Before I sat down to speak to Isaac Julien on a leather couch outside his installation “Other Destinies” at the Royal Ontario Museum, I crashed a class field trip where Julien gave a tour to a group of University of Toronto students writing about his work. He introduced the work before he guided us through it with terms and ideas that are now customary in the literature surrounding it over the past three decades: the tension between realist documentary and narrative cinema; making objects into subjects to reconcile with secret histories and make them perpetually contemporary; queering white history and white spaces through visual reparation; asserting the agency of the black body through images that have only ever signified ethnographically.
True North and Western Union: Small Boats, the alpha and omega of a trilogy unfolding between 2004 and 2007, share the same protagonist, Vanessa Myrie. Both non-linear, narrative films unfold across three screens—further disorienting an already-distracted spectator, Julien says.
True North subverts the whitewashing of history by focusing on the story of Matthew Henson, an overlooked African American man who was in fact one of the key figures in white American explorer Robert Peary’s 1909 expedition to the North Pole. The vast, frigid expanses traversed by the explorer—though the story takes place in the Arctic, Julien filmed it in Iceland—are reminiscent of Caspar David Friedrich’s Wanderer above the Sea of Fog. Julien warps the passage of time: there are mere moments between the presentation of a glacier and its dissolution, between the protagonist trudging through tundra, her figure in the distance only a silhouette, and her fluttering, translucent white dress and bare feet on a beach awash with dissolved icebergs. Inuit throat singing punctuates moments of narration from Henson’s travel journal: “I think I’m the first man to sit on top of the world.”
Western Union: Small Boats wavers between the splendor of Palazzo Gangi, one of the filming locations of Italian director Luchino Visconti’s history epic The Leopard, and the vastness of the Mediterranean, with dancers drifting between both to articulate journeys from south to north.

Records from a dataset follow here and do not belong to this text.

-- prev is irrelevant to pvSt when the first word is not all-caps
theorem pvSt_of_hd_false (ws : List String) (h : pvHd ws = false) :
    pvSt true ws = pvSt false ws := by
  cases ws with
  | nil => rfl
  | cons w t => simp [pvHd] at h; simp [pvSt, h]

-- peeling an all-caps run r (followed by a non-caps word or the end) off the index lists
theorem pvSt_run (r ws : List String) (hr : ∀ w ∈ r, pvCaps w.toList = true)
    (hw : pvHd ws = false) :
    pvSt true (r ++ ws) = (pvSt false ws).map (· + r.length) := by
  induction r with
  | nil => simpa using pvSt_of_hd_false ws hw
  | cons w r ih =>
    have hcw := hr w (by simp)
    rw [List.cons_append, pvSt, hcw, ih (fun x hx => hr x (by simp [hx]))]
    simp only [Bool.not_true, Bool.and_false, if_neg (by simp : ¬((false : Bool) = true)),
      List.nil_append, List.map_map, List.length_cons]
    exact List.map_congr_left (fun k _ => by simp only [Function.comp_apply]; omega)

theorem pvEn_run (r ws : List String) (hr : ∀ w ∈ r, pvCaps w.toList = true)
    (hw : pvHd ws = false) :
    pvEn (r ++ ws) = (if r = [] then [] else [r.length]) ++ (pvEn ws).map (· + r.length) := by
  induction r with
  | nil => simp
  | cons w r ih =>
    have hcw := hr w (by simp)
    rw [List.cons_append, pvEn, ih (fun x hx => hr x (by simp [hx]))]
    cases r with
    | nil => simp [hcw, hw]
    | cons w' r' =>
      have hh : pvHd ((w' :: r') ++ ws) = true := by simp [pvHd, hr w' (by simp)]
      simp only [hh, hcw, Bool.not_true, Bool.and_false,
        if_neg (by simp : ¬((false : Bool) = true)), List.nil_append,
        List.map_map, List.map_cons, List.length_cons, List.singleton_append,
        if_neg (by simp : ¬((w' :: r' : List String) = []))]
      congr 1

-- A's recursion flushes an entire all-caps run
theorem pvGoA_caps (r : List String) (hr : ∀ w ∈ r, pvCaps w.toList = true) :
    ∀ (ws acc : List String), pvGoA (r ++ ws) acc = pvGoA ws (acc ++ r) := by
  induction r with
  | nil => simp
  | cons w r ih =>
    intro ws acc
    rw [List.cons_append, pvGoA, if_pos (hr w (by simp)),
      ih (fun x hx => hr x (by simp [hx]))]
    simp

theorem pvGoA_flush (ws cur : List String) (h : pvHd ws = false) (hc : cur ≠ []) :
    pvGoA ws cur = PySem.Str.join " " cur :: pvGoA ws [] := by
  cases ws with
  | nil => simp [pvGoA, hc]
  | cons w t =>
    simp [pvHd] at h
    simp [pvGoA, h, hc]

-- main equivalence of the two strategies, by strong induction on the word count
theorem pvMain : ∀ (n : Nat) (ws : List String), ws.length ≤ n → pvZs ws = pvGoA ws [] := by
  intro n
  induction n with
  | zero =>
    intro ws h
    rw [List.length_eq_zero_iff.mp (Nat.le_zero.mp h)]
    rfl
  | succ n ih =>
    intro ws h
    match ws with
    | [] => rfl
    | w :: t =>
      by_cases hf : pvCaps w.toList = true
      · -- peel the maximal all-caps run r
        have hsplit : w :: t = (w :: t.takeWhile (fun w => pvCaps w.toList))
            ++ t.dropWhile (fun w => pvCaps w.toList) := by
          rw [List.cons_append, List.takeWhile_append_dropWhile]
        set r := w :: t.takeWhile (fun w => pvCaps w.toList) with hrdef
        set ws' := t.dropWhile (fun w => pvCaps w.toList) with hwdef
        have hr : ∀ x ∈ r, pvCaps x.toList = true := by
          intro x hx
          rcases List.mem_cons.mp hx with h1 | h1
          · rw [h1]; exact hf
          · simpa using List.mem_takeWhile_imp h1
        have hhd : pvHd ws' = false := by
          have hthis := List.head?_dropWhile_not (fun w => pvCaps w.toList) t
          rw [← hwdef] at hthis
          cases hcase : ws' with
          | nil => rfl
          | cons a b => rw [hcase] at hthis; simpa [pvHd] using hthis
        have hlen : ws'.length ≤ n := by
          have h1 : ws'.length ≤ t.length := List.length_dropWhile_le _ t
          have h2 : t.length ≤ n := by simpa using h
          omega
        -- left side: first run, then the shifted remainder
        have hSt : pvSt false (r ++ ws') = 0 :: (pvSt false ws').map (· + r.length) := by
          rw [hrdef, List.cons_append, pvSt, hf,
            pvSt_run _ _ (fun x hx => hr x (by simp [hrdef, hx])) hhd]
          simp [List.map_map, Function.comp_def]
          all_goals try omega
        have hEn : pvEn (r ++ ws') = r.length :: (pvEn ws').map (· + r.length) := by
          rw [pvEn_run r ws' hr hhd, if_neg (by simp [hrdef])]
          rfl
        have hz : pvZs (r ++ ws')
            = PySem.Str.join " " r :: pvZs ws' := by
          rw [pvZs, hSt, hEn, List.zip_cons_cons, List.zip_map, List.map_cons, List.map_map]
          congr 1
          · simp
          · rw [pvZs]
            refine List.map_congr_left (fun se _ => ?_)
            obtain ⟨s, e⟩ := se
            simp only [Function.comp_def, Prod.map_apply]
            congr 2
            · omega
            · rw [show s + r.length = r.length + s by omega, List.drop_length_add_append]
        rw [hsplit, hz, ih ws' hlen]
        -- right side
        rw [pvGoA_caps r hr ws' [], List.nil_append,
          pvGoA_flush ws' r hhd (by simp [hrdef])]
      · -- non-caps head word: both sides drop it
        have hz : pvZs (w :: t) = pvZs t := by
          have hf' : pvCaps w.toList = false := by simpa using hf
          rw [pvZs, pvZs, pvSt, pvEn, hf']
          simp only [Bool.false_and, Bool.false_eq_true, if_false, List.nil_append]
          rw [List.zip_map, List.map_map]
          refine List.map_congr_left (fun se _ => ?_)
          obtain ⟨s, e⟩ := se
          simp only [Function.comp_def, Prod.map_apply]
          congr 2
          all_goals try omega
        rw [hz, ih t (by simpa using h), pvGoA, if_neg (by simpa using hf)]
        simp

-- ===== VERDICT (by name: the statement is the Claim_ definition above) =====
theorem extract_all_caps_sequences_spec : Claim_equal_extract_all_caps_sequences := by
  intro text _
  unfold Spec_extract_all_caps_sequences
  rw [pvAlt_eq_pvZs, pvMain (PySem.Str.split₀ text).length _ le_rfl]
  unfold extract_all_caps_sequences
  by_cases h : text = ""
  · subst h; decide
  · rw [if_neg h]
    show pvFin ((PySem.Str.split₀ text).foldl pvStep ([], [])) = pvGoA (PySem.Str.split₀ text) []
    rw [pvFoldA]
    simp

Here, Julien levels beauty and terror on the same plane.
Both works feel as if they might have been made yesterday. When I spoke to Julien about this, he cautioned about thinking of our current moment as the only one invested in identity politics—taking on Moonlight, intersectionality and more in a conversation that felt both tense and grounding.
Merray Gerges: Have you seen Kerry James Marshall’s survey, “Mastry”?

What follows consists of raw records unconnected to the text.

-- pv_equiv track=rewrite | github.com/kimhyeongjun95/AlgoPullgo | 040주차/징검다리/hyunseo.py | solution
-- ===== SOURCE A (Python) =====
-- def solution(distance, rocks, n):
--     rocks.sort(reverse = True)
--
--     dist = []
--
--     this = 0
--     while rocks:
--         dist.append(rocks[-1] - this)
--         this = rocks.pop()
--
--     dist.append(distance - this)
--
--     for _ in range(n):
--         min_idx = dist.index(min(dist))
--
--         if min_idx == 0:
--             min_val = dist.pop(0)
--             dist[0] += min_val
--         elif min_idx == len(dist)-1:
--             min_val = dist.pop()
--             dist[-1] += min_val
--         else:
--             if dist[min_idx-1] < dist[min_idx+1]:
--                 min_val = dist.pop(min_idx)
--                 dist[min_idx-1] += min_val
--             else:
--                 min_val = dist.pop(min_idx)
--                 dist[min_idx] += min_val
--
--     return min(dist)
-- ===== SOURCE B (Python) =====
-- def _insort_desc(q, item):
--     # insert item into q (kept sorted in descending order) by binary search
--     lo, hi = 0, len(q)
--     while lo < hi:
--         mid = (lo + hi) // 2
--         if q[mid] > item:
--             lo = mid + 1
--         else:
--             hi = mid
--     q.insert(lo, item)
--
--
-- def _find_id(cells, i):
--     # binary search for the cell with id i (ids are strictly increasing)
--     lo, hi = 0, len(cells)
--     while lo < hi:
--         mid = (lo + hi) // 2
--         if cells[mid][0] < i:
--             lo = mid + 1
--         else:
--             hi = mid
--     if lo < len(cells) and cells[lo][0] == i:
--         return lo
--     return None
--
--
-- def solution(distance, rocks, n):
--     pts = sorted(rocks)
--     vals = [b - a for a, b in zip([0] + pts, pts + [distance])]
--     cells = list(enumerate(vals))      # (id, gap), ids strictly increasing along the list
--     q = []                             # event queue: (gap, id), sorted descending, min at the end
--     for i, v in enumerate(vals):
--         _insort_desc(q, (v, i))
--     for _ in range(n):
--         while True:                    # pop the smallest entry, lazily skipping stale ones
--             v, i = q.pop()
--             k = _find_id(cells, i)
--             if k is not None and cells[k][1] == v:
--                 break
--         if k == 0:
--             j = 0
--         elif k == len(cells) - 1 or cells[k - 1][1] < cells[k + 1][1]:
--             j = k - 1
--         else:
--             j = k
--         lid, lv = cells[j]
--         merged = lv + cells[j + 1][1]
--         cells[j:j + 2] = [(lid, merged)]
--         _insort_desc(q, (merged, lid))
--     return min(v for _, v in cells)
-- ===== Notes on version B (the rewrite author's own statement) =====
-- stated objective: faster
-- what changed: A rescans the whole gap list every iteration (min, index, pop); B presorts all (gap,id) events into a descending queue once, pops the minimum with lazy deletion of stale entries, locates the live cell by binary search over strictly increasing ids, and splices the merged cell back while pushing one new event; B also leaves rocks unmutated (A sorts it in place).
import Mathlib
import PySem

Isaac Julien: I did, yeah.
MG: When you speak of your commitment to transforming the black object into a subject, I see parallels between how both of you insert the black subject into spaces where the black subject historically hasn’t been welcome, or rarely represented: Marshall inserts the black subject into the suburb, the artist’s studio, the Eurocentric art-history narrative in general, while you insert the black subject into the Arctic as an explorer in True North and into a palazzo as a flâneur in Western Union: Small Boats, both of which environments have historically been white designations.

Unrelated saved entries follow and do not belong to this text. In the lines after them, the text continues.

-- ===== VERDICT (by name: the statement is the Claim_ definition above) =====
theorem flip_bit_spec : Claim_equal_flip_bit := by
  intro s p hdom hpre
  unfold Spec_flip_bit
  obtain ⟨hhex, hr⟩ := hpre
  have hv : ∀ c ∈ s.toList, pyHexVal c < 16 := by
    intro c hc
    have hd : pvDomChar c = true := by
      unfold Dom_flip_bit at hdom
      simp only [Bool.and_eq_true, pvDomStr, List.all_eq_true] at hdom
      exact hdom.1 c hc
    unfold pvDomChar at hd
    apply pyHexVal_lt
    simp only [Bool.or_eq_true, Bool.and_eq_true, decide_eq_true_eq, beq_iff_eq] at hd
    omega
  rw [A_eq s p hv hr, B_eq s p hr]
  congr 1
  refine List.map_congr_left (fun v hvmem => ?_)
  exact upperChar_digitChar v (canon_lt _ _ (by simpa using fun c hc => hv c hc) v hvmem)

IJ: Perhaps I might disagree with that reading. I’ve seen quite a lot of work made by different black artists where basically that motif is very much part of their lingua franca. I always think of these discussions about what’s being framed and conditioned as a kind of centre versus margin. In terms of these questions pictorially or in literature, let’s take for example the question of science fiction: there are many black sci-fi writers who were established in that genre, but in relation to the question of otherness in the landscape we could say, with the Henson story, it’s a secret history, but it’s a historical fact. It’s just that a lot of those images are hidden in the archive. We don’t have the accessibility to those images, but it’s not to say that they’ve not been articulated, that they’re not there. What I was struck by in Kerry James Marshall’s work was the fact that these modern-day history paintings weren’t so much about the artist in the studio being unusual, but that these representations have been ignored, which I think is entirely different from the fact that it’s unusual. It’s not unusual. Think about the Harlem Renaissance, till before World War II there’s a whole genre, lots and lots of black artists making work. That’s just to do with canons and what’s being considered the centre and what’s being ignored.
MG: I was thinking about this erasure when Moonlight first came out and the way it was discussed as being an unprecedented portrayal of queer, black masculinity, how that discourse is symptomatic of the collective amnesia of the perseverance of marginalized bodies, so that a film like Moonlight is framed by the media as being this never-before-seen representation.
IJ: But in the case of Kerry James Marshall or Moonlight, I think what we’re really talking about is the mainstreaming of these kinds of visual representations. Moonlight is ostensibly a queering of the black subject but it’s a work that’s made for mainstream heterosexual audiences, and actually I could say, there’s nothing queer about Moonlight. Actually. It’s beautifully crafted in a cinematographic sense, and has excellent performances, but in a sense it’s really not a queer film. I think it’s conservative in its representation and therefore it can be less offensive to a wider audience. The radicality of Moonlight is only posed in the sense that it’s a film with a gay subject made by a black director, but there are lots of films that have been made with queer narratives, [my 1989 docu-drama] Looking for Langston being one of them. But I think it’s really about the mainstreaming of those aspects. In a similar way, I would say Kerry James Marshall has been making works for such a long time…
MG: When you introduced both of these works, you talked about how at the time that they were made, over a decade ago, conversations about migration and the anthropocene hadn’t really been a part of popular discourse. Perhaps they weren’t deemed to be crises yet…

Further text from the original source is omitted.